Write out only the tail of the records, beginning at the line containing "(pvLineB raw a)" and including the last line, exactly as written.

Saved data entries
__________________________________________________
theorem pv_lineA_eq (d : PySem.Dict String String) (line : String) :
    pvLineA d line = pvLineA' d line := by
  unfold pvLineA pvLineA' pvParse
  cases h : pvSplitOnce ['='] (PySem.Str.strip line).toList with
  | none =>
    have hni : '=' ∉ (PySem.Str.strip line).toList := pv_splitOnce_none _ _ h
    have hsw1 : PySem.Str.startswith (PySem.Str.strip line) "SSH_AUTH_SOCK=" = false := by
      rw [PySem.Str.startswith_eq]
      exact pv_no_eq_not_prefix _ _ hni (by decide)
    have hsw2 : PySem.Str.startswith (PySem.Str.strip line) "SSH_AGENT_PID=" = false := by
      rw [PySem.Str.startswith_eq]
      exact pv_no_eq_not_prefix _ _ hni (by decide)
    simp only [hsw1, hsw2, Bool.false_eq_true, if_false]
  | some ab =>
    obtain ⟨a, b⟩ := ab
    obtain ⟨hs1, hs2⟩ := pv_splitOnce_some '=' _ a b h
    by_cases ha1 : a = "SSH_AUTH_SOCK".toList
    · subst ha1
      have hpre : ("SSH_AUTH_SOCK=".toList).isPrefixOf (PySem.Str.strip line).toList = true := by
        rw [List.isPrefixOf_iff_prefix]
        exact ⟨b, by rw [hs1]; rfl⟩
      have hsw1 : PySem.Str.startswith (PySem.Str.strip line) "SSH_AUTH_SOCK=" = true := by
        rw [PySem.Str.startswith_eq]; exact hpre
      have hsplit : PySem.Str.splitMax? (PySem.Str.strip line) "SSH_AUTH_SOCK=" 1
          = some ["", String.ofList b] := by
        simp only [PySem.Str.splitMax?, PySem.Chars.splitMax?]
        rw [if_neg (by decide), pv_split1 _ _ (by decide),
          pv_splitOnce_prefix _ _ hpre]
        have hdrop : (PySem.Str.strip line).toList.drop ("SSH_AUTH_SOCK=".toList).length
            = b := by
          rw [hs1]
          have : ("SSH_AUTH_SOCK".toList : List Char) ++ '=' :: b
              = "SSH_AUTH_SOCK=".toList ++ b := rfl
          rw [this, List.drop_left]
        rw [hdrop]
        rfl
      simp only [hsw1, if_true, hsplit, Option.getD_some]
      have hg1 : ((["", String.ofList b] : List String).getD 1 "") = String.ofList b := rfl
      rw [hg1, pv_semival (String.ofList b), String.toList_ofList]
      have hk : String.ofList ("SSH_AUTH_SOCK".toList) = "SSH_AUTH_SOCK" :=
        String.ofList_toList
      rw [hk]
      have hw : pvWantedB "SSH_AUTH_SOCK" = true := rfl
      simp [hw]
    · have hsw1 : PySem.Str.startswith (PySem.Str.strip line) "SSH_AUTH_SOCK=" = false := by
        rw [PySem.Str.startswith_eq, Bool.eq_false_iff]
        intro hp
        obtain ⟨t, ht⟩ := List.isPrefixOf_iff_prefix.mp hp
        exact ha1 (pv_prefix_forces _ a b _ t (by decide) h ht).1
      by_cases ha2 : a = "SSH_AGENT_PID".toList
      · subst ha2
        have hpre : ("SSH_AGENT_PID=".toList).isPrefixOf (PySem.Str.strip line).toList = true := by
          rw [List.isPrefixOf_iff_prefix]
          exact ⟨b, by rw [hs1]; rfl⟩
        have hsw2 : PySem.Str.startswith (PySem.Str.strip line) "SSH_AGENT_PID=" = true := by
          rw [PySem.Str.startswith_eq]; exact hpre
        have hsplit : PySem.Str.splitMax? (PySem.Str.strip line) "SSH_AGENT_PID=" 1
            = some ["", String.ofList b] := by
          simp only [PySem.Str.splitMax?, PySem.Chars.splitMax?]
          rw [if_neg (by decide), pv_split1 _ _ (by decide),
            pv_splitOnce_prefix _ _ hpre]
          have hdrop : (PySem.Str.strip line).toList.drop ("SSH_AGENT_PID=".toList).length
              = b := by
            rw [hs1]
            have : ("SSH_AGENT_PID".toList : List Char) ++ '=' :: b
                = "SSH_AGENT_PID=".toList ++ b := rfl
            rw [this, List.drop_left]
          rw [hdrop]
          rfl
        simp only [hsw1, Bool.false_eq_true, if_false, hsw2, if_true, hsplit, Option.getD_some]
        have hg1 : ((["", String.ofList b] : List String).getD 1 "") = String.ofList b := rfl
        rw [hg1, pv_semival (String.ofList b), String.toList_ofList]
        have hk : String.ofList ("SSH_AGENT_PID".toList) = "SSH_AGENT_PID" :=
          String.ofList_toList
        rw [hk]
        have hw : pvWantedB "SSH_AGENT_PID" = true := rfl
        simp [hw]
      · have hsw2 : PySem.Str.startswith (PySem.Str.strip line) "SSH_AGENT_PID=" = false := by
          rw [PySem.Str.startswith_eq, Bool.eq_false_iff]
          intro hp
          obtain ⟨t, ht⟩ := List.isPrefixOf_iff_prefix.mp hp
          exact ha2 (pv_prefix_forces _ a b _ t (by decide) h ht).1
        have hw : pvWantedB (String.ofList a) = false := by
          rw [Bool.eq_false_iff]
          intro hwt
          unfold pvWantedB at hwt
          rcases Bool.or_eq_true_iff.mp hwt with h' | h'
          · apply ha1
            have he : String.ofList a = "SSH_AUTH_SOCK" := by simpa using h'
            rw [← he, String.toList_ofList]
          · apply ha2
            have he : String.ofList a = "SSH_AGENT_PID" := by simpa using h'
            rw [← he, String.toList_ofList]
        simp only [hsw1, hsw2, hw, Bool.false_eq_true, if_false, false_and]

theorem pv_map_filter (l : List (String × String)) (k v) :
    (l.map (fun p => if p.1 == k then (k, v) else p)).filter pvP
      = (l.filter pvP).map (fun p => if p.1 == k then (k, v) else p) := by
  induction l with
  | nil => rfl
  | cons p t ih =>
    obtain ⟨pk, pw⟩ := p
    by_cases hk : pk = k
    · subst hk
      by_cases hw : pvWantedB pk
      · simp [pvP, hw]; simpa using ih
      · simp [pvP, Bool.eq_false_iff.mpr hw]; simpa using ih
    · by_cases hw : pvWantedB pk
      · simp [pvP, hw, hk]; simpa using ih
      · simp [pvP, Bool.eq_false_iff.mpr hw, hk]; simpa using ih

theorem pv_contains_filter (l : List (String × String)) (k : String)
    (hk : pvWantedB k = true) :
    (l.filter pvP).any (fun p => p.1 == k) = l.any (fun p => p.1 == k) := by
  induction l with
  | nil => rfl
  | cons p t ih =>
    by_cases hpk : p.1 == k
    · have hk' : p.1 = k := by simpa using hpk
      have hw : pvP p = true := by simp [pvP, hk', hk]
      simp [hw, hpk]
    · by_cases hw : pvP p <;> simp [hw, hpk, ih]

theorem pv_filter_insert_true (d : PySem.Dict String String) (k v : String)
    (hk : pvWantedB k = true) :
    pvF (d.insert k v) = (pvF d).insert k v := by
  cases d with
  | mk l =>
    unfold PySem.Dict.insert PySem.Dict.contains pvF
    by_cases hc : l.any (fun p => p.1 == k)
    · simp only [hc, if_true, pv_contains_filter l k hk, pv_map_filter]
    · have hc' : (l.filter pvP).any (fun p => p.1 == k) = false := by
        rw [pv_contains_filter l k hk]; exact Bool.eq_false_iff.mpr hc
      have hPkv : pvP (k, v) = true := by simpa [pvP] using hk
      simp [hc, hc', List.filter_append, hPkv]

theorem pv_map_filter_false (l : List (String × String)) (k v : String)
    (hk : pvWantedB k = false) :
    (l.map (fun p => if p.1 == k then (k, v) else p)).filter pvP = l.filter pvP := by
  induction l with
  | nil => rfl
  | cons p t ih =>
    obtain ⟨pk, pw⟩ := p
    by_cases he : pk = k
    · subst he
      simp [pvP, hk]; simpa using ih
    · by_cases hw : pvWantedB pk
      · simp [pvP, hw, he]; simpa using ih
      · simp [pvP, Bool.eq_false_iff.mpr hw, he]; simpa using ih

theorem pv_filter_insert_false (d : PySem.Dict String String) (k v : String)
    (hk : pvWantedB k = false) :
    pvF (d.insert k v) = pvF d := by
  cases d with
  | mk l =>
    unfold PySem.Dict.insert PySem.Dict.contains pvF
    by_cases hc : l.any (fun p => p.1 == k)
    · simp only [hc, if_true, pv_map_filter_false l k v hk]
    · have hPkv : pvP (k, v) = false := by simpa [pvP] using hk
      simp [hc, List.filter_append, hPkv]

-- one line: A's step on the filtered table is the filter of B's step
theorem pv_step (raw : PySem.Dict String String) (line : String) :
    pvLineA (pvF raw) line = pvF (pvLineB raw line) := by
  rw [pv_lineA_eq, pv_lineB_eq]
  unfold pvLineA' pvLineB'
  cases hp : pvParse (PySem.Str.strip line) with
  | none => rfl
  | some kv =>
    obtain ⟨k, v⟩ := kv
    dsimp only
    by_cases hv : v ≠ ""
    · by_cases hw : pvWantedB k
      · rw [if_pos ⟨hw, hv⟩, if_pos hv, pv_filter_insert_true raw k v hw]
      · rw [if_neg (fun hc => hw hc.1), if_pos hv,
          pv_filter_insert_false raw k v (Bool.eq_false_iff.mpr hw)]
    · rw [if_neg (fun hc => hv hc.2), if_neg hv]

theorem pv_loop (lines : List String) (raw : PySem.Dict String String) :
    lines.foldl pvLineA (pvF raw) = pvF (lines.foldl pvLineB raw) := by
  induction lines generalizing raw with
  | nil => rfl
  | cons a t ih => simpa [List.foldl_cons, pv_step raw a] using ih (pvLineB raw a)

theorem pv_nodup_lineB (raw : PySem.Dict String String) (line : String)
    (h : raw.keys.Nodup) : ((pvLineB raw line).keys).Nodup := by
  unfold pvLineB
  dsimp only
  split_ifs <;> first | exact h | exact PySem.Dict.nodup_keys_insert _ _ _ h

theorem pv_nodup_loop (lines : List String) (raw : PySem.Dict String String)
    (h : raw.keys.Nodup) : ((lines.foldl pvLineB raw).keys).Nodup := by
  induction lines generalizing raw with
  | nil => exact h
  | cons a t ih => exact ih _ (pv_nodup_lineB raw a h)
__________________________________________________
## Task answer
  | cons a t ih => simpa [List.foldl_cons, pv_step raw a] using ih (pvLineB raw a)

theorem pv_nodup_lineB (raw : PySem.Dict String String) (line : String)
    (h : raw.keys.Nodup) : ((pvLineB raw line).keys).Nodup := by
  unfold pvLineB
  dsimp only
  split_ifs <;> first | exact h | exact PySem.Dict.nodup_keys_insert _ _ _ h

theorem pv_nodup_loop (lines : List String) (raw : PySem.Dict String String)
    (h : raw.keys.Nodup) : ((lines.foldl pvLineB raw).keys).Nodup := by
  induction lines generalizing raw with
  | nil => exact h
  | cons a t ih => exact ih _ (pv_nodup_lineB raw a h)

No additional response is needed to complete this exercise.